Task item
For the string "domain", count the lines in the records below that contain it. Answer with that number alone.

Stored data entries
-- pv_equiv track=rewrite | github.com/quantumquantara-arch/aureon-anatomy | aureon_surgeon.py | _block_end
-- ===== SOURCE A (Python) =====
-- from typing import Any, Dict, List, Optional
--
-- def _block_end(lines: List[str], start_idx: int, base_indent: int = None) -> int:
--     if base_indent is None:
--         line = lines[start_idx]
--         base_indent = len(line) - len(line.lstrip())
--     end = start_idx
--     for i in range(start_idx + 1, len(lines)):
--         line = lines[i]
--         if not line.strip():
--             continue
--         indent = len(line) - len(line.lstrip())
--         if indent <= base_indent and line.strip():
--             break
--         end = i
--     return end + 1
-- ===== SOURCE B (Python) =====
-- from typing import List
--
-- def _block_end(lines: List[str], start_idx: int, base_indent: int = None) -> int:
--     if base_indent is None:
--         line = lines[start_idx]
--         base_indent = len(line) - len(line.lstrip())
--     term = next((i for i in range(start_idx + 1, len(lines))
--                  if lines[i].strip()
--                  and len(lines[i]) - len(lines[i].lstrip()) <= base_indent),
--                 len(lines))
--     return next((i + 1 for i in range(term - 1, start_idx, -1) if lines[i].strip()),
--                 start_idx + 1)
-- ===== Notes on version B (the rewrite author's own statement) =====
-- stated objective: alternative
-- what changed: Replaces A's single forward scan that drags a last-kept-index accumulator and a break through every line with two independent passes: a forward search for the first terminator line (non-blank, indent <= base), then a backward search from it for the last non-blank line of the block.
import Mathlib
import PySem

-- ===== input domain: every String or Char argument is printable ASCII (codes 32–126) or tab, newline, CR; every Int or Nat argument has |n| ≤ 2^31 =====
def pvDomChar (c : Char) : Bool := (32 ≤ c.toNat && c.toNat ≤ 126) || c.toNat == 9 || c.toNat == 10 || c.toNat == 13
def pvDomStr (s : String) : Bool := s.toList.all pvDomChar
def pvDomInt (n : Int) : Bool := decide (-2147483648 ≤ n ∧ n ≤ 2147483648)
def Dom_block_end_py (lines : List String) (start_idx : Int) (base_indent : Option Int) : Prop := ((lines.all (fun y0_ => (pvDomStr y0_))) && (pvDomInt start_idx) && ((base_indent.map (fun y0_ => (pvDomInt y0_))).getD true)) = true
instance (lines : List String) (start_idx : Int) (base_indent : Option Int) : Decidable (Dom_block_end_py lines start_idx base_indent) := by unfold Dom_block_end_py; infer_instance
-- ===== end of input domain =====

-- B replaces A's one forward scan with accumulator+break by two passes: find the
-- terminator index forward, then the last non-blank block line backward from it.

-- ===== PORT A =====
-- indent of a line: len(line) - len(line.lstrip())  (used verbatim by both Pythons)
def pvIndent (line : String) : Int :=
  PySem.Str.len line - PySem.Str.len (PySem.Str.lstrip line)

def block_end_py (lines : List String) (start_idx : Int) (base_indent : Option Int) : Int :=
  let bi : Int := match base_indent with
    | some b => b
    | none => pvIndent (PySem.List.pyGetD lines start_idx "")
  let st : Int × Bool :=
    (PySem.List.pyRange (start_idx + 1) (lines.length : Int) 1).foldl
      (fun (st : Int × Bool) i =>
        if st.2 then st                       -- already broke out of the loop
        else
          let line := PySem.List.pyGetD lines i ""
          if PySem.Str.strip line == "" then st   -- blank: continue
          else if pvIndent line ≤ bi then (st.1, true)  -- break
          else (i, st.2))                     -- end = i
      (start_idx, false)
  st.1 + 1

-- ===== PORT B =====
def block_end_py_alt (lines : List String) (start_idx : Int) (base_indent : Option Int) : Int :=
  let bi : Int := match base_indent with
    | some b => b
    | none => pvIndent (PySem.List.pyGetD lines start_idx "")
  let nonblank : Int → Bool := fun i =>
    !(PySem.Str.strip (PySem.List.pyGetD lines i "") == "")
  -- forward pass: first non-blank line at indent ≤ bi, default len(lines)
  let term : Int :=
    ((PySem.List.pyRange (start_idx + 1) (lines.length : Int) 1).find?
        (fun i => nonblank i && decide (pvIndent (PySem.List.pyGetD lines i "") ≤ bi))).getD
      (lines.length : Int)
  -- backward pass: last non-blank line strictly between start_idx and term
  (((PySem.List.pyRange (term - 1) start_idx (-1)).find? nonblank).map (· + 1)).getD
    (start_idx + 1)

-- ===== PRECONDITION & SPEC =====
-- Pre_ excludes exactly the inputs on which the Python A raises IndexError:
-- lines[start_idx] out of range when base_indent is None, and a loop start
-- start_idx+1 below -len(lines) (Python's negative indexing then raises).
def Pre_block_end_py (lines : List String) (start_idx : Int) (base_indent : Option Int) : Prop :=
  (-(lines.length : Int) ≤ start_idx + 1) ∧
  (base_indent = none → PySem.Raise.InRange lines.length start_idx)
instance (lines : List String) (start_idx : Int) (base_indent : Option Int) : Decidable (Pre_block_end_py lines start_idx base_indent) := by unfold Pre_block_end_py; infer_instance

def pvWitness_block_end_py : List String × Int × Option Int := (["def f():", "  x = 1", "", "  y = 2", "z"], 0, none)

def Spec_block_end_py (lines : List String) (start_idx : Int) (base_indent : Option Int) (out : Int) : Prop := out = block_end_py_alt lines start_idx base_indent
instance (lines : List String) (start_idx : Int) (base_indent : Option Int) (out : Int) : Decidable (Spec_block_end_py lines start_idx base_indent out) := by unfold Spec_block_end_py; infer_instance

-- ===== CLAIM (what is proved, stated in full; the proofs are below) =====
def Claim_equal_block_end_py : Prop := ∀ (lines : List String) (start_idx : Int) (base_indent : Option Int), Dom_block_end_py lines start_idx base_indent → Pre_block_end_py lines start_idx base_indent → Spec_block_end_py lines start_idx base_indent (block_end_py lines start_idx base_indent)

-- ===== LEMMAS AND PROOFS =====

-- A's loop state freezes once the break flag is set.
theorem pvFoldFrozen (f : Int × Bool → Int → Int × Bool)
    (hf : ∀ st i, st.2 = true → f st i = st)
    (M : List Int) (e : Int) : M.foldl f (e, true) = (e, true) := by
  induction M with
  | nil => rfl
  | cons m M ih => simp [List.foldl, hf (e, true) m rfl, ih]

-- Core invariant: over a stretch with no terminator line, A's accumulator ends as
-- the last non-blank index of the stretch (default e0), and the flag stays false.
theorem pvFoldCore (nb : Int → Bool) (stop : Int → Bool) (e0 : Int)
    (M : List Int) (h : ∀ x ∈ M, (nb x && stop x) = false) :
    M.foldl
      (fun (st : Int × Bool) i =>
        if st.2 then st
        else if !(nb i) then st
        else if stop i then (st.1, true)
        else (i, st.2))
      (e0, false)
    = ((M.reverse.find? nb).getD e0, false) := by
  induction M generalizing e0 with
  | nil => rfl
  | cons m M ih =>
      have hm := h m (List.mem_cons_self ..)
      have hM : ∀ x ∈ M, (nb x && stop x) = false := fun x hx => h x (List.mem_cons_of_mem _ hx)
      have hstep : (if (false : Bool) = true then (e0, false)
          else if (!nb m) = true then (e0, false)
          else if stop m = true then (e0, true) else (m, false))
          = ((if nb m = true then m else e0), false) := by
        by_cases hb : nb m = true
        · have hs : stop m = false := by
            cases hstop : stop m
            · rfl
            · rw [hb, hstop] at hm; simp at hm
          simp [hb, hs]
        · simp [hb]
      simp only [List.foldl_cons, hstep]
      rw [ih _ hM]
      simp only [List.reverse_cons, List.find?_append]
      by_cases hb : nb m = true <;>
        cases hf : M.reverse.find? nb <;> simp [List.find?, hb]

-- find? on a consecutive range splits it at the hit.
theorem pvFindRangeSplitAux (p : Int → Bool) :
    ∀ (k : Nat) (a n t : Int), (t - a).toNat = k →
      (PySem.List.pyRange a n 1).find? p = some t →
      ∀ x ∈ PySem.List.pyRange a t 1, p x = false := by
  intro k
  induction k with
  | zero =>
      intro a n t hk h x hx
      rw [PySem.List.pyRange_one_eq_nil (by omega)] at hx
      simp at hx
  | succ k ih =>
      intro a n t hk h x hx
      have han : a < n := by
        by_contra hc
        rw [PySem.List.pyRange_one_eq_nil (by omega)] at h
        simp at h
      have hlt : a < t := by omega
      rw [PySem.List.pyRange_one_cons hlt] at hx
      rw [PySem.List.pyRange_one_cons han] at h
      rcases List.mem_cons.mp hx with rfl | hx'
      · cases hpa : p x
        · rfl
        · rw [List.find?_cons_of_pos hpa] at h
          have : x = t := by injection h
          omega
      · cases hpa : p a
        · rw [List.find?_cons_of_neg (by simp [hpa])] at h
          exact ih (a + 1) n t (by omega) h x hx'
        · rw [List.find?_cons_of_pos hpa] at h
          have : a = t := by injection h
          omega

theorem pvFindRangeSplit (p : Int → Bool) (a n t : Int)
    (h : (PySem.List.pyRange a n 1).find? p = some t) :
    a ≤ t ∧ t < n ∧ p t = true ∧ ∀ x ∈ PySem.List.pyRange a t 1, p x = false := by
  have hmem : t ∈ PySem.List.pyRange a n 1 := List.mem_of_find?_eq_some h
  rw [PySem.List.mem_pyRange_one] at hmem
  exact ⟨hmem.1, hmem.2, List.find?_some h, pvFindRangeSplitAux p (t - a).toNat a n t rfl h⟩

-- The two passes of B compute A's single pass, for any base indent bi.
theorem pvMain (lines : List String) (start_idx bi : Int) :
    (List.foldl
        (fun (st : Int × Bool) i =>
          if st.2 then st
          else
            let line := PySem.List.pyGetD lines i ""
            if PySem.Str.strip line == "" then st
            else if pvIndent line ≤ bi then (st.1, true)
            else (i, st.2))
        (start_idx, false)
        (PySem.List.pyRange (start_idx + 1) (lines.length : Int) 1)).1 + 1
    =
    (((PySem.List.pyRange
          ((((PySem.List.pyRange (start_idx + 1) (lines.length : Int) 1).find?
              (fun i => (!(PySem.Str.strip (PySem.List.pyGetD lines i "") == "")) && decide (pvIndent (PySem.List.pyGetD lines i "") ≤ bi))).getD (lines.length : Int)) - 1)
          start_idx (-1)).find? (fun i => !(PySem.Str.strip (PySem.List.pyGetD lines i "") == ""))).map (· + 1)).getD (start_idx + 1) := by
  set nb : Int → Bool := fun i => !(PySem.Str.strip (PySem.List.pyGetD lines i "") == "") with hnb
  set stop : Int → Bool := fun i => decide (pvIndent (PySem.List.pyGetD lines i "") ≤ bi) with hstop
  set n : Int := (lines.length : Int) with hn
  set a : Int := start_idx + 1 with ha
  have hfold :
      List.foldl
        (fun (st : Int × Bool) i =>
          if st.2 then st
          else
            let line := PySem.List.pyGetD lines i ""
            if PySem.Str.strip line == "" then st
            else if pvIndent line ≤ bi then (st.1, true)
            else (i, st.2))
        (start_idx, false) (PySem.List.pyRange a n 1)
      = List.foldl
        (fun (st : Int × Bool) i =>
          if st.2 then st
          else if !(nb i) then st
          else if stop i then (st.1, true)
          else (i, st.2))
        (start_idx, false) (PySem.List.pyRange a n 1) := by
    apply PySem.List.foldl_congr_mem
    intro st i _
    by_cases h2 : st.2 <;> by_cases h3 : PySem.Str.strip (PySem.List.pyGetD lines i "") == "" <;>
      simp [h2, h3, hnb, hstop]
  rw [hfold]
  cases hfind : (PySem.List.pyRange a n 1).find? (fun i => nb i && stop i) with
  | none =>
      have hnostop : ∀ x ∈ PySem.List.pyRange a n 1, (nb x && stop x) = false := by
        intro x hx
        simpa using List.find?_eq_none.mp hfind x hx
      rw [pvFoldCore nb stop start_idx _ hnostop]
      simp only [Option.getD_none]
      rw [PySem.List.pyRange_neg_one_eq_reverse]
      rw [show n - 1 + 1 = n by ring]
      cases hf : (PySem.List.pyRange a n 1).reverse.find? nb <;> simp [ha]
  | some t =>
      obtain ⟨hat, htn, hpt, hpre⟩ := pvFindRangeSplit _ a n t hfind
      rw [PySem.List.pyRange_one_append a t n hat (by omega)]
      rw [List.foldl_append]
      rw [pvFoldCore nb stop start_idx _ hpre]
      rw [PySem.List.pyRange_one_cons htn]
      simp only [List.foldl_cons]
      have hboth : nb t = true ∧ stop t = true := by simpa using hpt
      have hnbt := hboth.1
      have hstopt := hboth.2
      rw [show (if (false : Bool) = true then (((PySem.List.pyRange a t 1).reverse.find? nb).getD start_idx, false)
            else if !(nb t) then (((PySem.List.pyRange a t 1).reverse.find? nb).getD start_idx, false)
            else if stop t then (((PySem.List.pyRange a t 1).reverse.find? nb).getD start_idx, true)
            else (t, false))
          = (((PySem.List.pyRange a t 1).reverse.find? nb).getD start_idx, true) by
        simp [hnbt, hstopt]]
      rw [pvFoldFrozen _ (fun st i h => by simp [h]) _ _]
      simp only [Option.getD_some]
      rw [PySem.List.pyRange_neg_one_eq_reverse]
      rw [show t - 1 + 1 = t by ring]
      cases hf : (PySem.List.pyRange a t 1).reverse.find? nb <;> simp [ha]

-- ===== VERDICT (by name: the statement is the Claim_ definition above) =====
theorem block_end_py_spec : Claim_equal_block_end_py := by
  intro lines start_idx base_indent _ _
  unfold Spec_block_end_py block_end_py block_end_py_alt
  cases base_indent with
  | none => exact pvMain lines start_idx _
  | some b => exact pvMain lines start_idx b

Solution to the exercise
2